In-class assignments

Lecture 26

Create a gist containing your code for programming assignment 2.

Lecture 22

In your IPython Notebook, write a block of code that implements a protein molecular calculator by summing the weights of the individual amino acids in a protein sequence.

Lecture 20

Write a python Hello World script

Log in to the cluster, write a program called hello_world.py that when run prints the text Hello World! to the terminal. You should be able to call this script from anywhere like:

hello_world.py

Lectures 13-14

Working with a graphical ftp client

Use Cyberduck to move data files to and from the cluster. You can find instructions for connecting to AWS with Cyberduck here.

QIIME Illumina Overview tutorial

We’ll work through the QIIME Illumina overview tutorial in class. This will be related to the next homework assignment, so I encourage you to continue working on this outside of class if we don’t finish up. You can find the QIIME Illumina Overview Tutorial here.

Lectures 10-11

Today’s exercises are all to be performed in the QIIME AWS instance. You’ll get a public DNS entry to connect in class.

Writing a first shell script

Set your PATH environment variable to contain a new scripts directory under your directory. Create a new file called my_script.sh with nano and enter the following text:

#!/bin/bash
echo "Below are contents of the directory:"
pwd
ls -al
echo "The time is currently:"
date

Now change the permissions on this file to give it execute permissions:

chmod u+x my_script.sh

This exercise is derived from Practical Computing for Biologists

Lecture 9

Today’s exercises are all to be performed in the QIIME AWS instance. You’ll get a public DNS entry to connect in class.

Using grep

Under the qiime_software directory, there is a gg_otus_4feb2011 directory, and another directory under that called rep_set which contains several fasta files. How do you perform a search with grep? How do you get grep to print the number of lines in a file rather than the lines which match a pattern? How many sequence records are in the 97, 88, and 73 variants of those files?

Using curl and grep

Download the EMP minimal mapping file, directly into your AWS instance, from here using curl - you’ll need to unzip that file with gunzip to get started. You can read about the file format here.

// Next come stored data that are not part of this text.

-- pv_equiv track=rewrite | github.com/kawasakixd/ZKI_project | back/lr_5.py | get_crypto_char
-- ===== SOURCE A (Python) =====
-- matrix = [['a', 'b', 'c', 'd', 'e'],
--           ['f', 'g', 'h', 'i', 'k'],
--           ['l', 'm', 'n', 'o', 'p'],
--           ['q', 'r', 's', 't', 'u'],
--           ['v', 'w', 'x', 'y', 'z']]
--
-- matrixHeight = len(matrix)
--
-- matrixWidth = len(matrix[0])
--
-- def get_crypto_char(char, cipher=True):
--     for indexHeight in range(0, matrixHeight):
--         for indexWidth in range(0, matrixWidth):
--             if char == matrix[indexHeight][indexWidth]:
--                 if cipher:
--                     return matrix[(indexHeight + 1) % matrixHeight][indexWidth]
--                 else:
--                     return matrix[(indexHeight - 1) % matrixHeight][indexWidth]
--     return char
-- ===== SOURCE B (Python) =====
-- def get_crypto_char(char, cipher=True):
--     # Pure character-code arithmetic: no table, no scan.
--     # The Polybius square is the alphabet without 'j' laid out in rows of 5,
--     # so moving one row down/up is shifting the linear index by +/-5 mod 25.
--     if len(char) != 1 or not ('a' <= char <= 'z') or char == 'j':
--         return char
--     i = ord(char) - ord('a')
--     if i > 9:
--         i -= 1  # collapse the gap left by the missing 'j'
--     i = (i + 5) % 25 if cipher else (i - 5) % 25
--     if i >= 9:
--         i += 1  # re-open the gap
--     return chr(ord('a') + i)
-- ===== Notes on version B (the rewrite author's own statement) =====
-- stated objective: alternative
-- what changed: Drops the 5x5 matrix entirely: B classifies the character by a range test on its code point and computes the shifted letter by ord/chr arithmetic (collapse the 'j' gap, shift the linear index by +/-5 mod 25, re-open the gap), with no table and no scan.
import Mathlib
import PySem

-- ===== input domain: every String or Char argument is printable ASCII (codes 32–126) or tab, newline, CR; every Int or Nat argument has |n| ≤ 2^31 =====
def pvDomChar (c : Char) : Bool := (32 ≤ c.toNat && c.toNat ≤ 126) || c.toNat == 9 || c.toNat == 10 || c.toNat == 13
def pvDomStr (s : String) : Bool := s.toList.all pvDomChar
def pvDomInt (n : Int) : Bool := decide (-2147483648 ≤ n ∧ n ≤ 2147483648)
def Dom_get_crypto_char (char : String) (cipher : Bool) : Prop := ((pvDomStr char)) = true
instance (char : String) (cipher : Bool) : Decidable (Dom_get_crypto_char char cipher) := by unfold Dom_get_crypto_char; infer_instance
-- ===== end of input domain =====

-- B drops the 5x5 matrix entirely and computes the shifted letter by ord/chr code-point
-- arithmetic (range test, collapse the 'j' gap, shift by ±5 mod 25, re-open the gap).

-- ===== PORT A =====
def matrixA : List (List String) :=
  [["a", "b", "c", "d", "e"],
   ["f", "g", "h", "i", "k"],
   ["l", "m", "n", "o", "p"],
   ["q", "r", "s", "t", "u"],
   ["v", "w", "x", "y", "z"]]

def matrixHeightA : Int := matrixA.length

def matrixWidthA : Int := ((PySem.List.pyGet? matrixA 0).getD []).length

-- matrix[i][j]; indices produced by A are always in range, so the defaults are never used
def mgetA (i j : Int) : String :=
  (PySem.List.pyGet? ((PySem.List.pyGet? matrixA i).getD []) j).getD ""

def get_crypto_char (char : String) (cipher : Bool) : String :=
  ((PySem.List.pyRange 0 matrixHeightA 1).foldl (fun acc indexHeight =>
    (PySem.List.pyRange 0 matrixWidthA 1).foldl (fun acc2 indexWidth =>
      match acc2 with
      | some r => some r   -- already returned
      | none =>
        if char == mgetA indexHeight indexWidth then
          some (if cipher then
                  mgetA (PySem.Int.mod (indexHeight + 1) matrixHeightA) indexWidth
                else
                  mgetA (PySem.Int.mod (indexHeight - 1) matrixHeightA) indexWidth)
        else none) acc) none).getD char

-- ===== PORT B =====
-- Faithful to Source B: the len(char)==1 test is the [c] pattern; on a one-char string
-- Python's 'a' <= char <= 'z' and char == 'j' are exactly the same comparisons on c.
def get_crypto_char_alt (char : String) (cipher : Bool) : String :=
  match char.toList with
  | [c] =>
    if 'a' ≤ c ∧ c ≤ 'z' ∧ c ≠ 'j' then
      let i : Int := (c.toNat : Int) - 97
      let i := if i > 9 then i - 1 else i            -- collapse the 'j' gap
      let i := if cipher then PySem.Int.mod (i + 5) 25 else PySem.Int.mod (i - 5) 25
      let i := if i ≥ 9 then i + 1 else i            -- re-open the gap
      String.ofList [Char.ofNat (97 + i.toNat)]
    else char
  | _ => char

-- ===== PRECONDITION & SPEC =====
def Spec_get_crypto_char (char : String) (cipher : Bool) (out : String) : Prop := out = get_crypto_char_alt char cipher
instance (char : String) (cipher : Bool) (out : String) : Decidable (Spec_get_crypto_char char cipher out) := by unfold Spec_get_crypto_char; infer_instance

-- ===== CLAIM (what is proved, stated in full; the proofs are below) =====
def Claim_equal_get_crypto_char : Prop := ∀ (char : String) (cipher : Bool), Dom_get_crypto_char char cipher → Spec_get_crypto_char char cipher (get_crypto_char char cipher)

-- ===== LEMMAS AND PROOFS =====

-- the 25 strings A can match (proof-side helper only)
def tableL : List String :=
  ["a","b","c","d","e","f","g","h","i","k","l","m","n","o","p","q","r","s","t","u","v","w","x","y","z"]

lemma A_not_mem (char : String) (cipher : Bool) (h : char ∉ tableL) :
    get_crypto_char char cipher = char := by
  simp only [tableL, List.mem_cons, List.not_mem_nil, or_false, not_or] at h
  obtain ⟨h1,h2,h3,h4,h5,h6,h7,h8,h9,h10,h11,h12,h13,h14,h15,h16,h17,h18,h19,h20,h21,h22,h23,h24,h25⟩ := h
  have hr : PySem.List.pyRange 0 matrixHeightA 1 = [0, 1, 2, 3, 4] := by decide
  have hw : PySem.List.pyRange 0 matrixWidthA 1 = [0, 1, 2, 3, 4] := by decide
  have m00 : mgetA 0 0 = "a" := by decide
  have m01 : mgetA 0 1 = "b" := by decide
  have m02 : mgetA 0 2 = "c" := by decide
  have m03 : mgetA 0 3 = "d" := by decide
  have m04 : mgetA 0 4 = "e" := by decide
  have m10 : mgetA 1 0 = "f" := by decide
  have m11 : mgetA 1 1 = "g" := by decide
  have m12 : mgetA 1 2 = "h" := by decide
  have m13 : mgetA 1 3 = "i" := by decide
  have m14 : mgetA 1 4 = "k" := by decide
  have m20 : mgetA 2 0 = "l" := by decide
  have m21 : mgetA 2 1 = "m" := by decide
  have m22 : mgetA 2 2 = "n" := by decide
  have m23 : mgetA 2 3 = "o" := by decide
  have m24 : mgetA 2 4 = "p" := by decide
  have m30 : mgetA 3 0 = "q" := by decide
  have m31 : mgetA 3 1 = "r" := by decide
  have m32 : mgetA 3 2 = "s" := by decide
  have m33 : mgetA 3 3 = "t" := by decide
  have m34 : mgetA 3 4 = "u" := by decide
  have m40 : mgetA 4 0 = "v" := by decide
  have m41 : mgetA 4 1 = "w" := by decide
  have m42 : mgetA 4 2 = "x" := by decide
  have m43 : mgetA 4 3 = "y" := by decide
  have m44 : mgetA 4 4 = "z" := by decide
  simp only [get_crypto_char, hr, hw, List.foldl, m00, m01, m02, m03, m04, m10, m11, m12, m13, m14, m20, m21, m22, m23, m24, m30, m31, m32, m33, m34, m40, m41, m42, m43, m44]
  simp [h1,h2,h3,h4,h5,h6,h7,h8,h9,h10,h11,h12,h13,h14,h15,h16,h17,h18,h19,h20,h21,h22,h23,h24,h25]

-- a single lowercase letter other than 'j' is one of the 25 table strings
lemma mem_tableL_of_bounds (c : Char) (h1 : 'a' ≤ c) (h2 : c ≤ 'z') (h3 : c ≠ 'j') :
    String.ofList [c] ∈ tableL := by
  have hlo : 97 ≤ c.toNat := h1
  have hhi : c.toNat ≤ 122 := h2
  have hj : c.toNat ≠ 106 := fun h => h3 (Char.ext (UInt32.toNat_inj.mp h))
  have hc : c = Char.ofNat c.toNat := (Char.ofNat_toNat c).symm
  set n := c.toNat with hn
  rw [hc]
  interval_cases n <;> first | (exact absurd rfl hj) | decide

lemma B_not_mem (char : String) (cipher : Bool) (h : char ∉ tableL) :
    get_crypto_char_alt char cipher = char := by
  unfold get_crypto_char_alt
  rcases hl : char.toList with _ | ⟨c, _ | ⟨d, cs⟩⟩
  · rfl
  · by_cases hg : 'a' ≤ c ∧ c ≤ 'z' ∧ c ≠ 'j'
    · exfalso
      apply h
      have hch : char = String.ofList [c] := by rw [← hl, String.ofList_toList]
      rw [hch]
      exact mem_tableL_of_bounds c hg.1 hg.2.1 hg.2.2
    · simp only [if_neg hg]
  · rfl

-- ===== VERDICT (by name: the statement is the Claim_ definition above) =====
theorem get_crypto_char_spec : Claim_equal_get_crypto_char := by
  intro char cipher _
  unfold Spec_get_crypto_char
  by_cases h : char ∈ tableL
  · fin_cases h <;> cases cipher <;> decide
  · rw [A_not_mem char cipher h, B_not_mem char cipher h]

How do you invert a search with grep? How many lines contain information on human-associated samples? How many lines contain information on non-human-associated samples?

Lecture 5

These exercises will make use a text editor, such as TextWrangler or jEdit.

Reformat blast9 output

Start with this file

Remove header (i.e. comment) lines

Format each line to contain the subject id, the query id, the e-value, the percent identity, and the alignment length, in that order! Format as comma-separated text

Rearrange tabular data

Start with this file (source: Practical Computing for Biologists)

Lecture 4

Reformat sequence headers in a fasta file

Start with this file

Rewrite each identifier as the portion of the identifier preceding the . character, followed by an underscore, followed by the genus name.

Reformat coordinates

Start with LatLong.txt (source: Practical Computing for Biologists) Make Lat/Long pairs tab-separated on a single line Remove trailing N and E, and replace with leading + Remove trailing S and W, and replace with leading -

Lecture 3

Reformat taxa names

Start with this file

Reformat taxa names to genus abbreviation, species name, name of person who named the species separated by underscores and excluding any parenthesis.

Lecture 2

Studying genomes

Download a bacterial or archaeal genome (I suggest starting at IMG, but whatever source you’re comfortable with is fine), find a gene in that genome, and determine the function of that gene.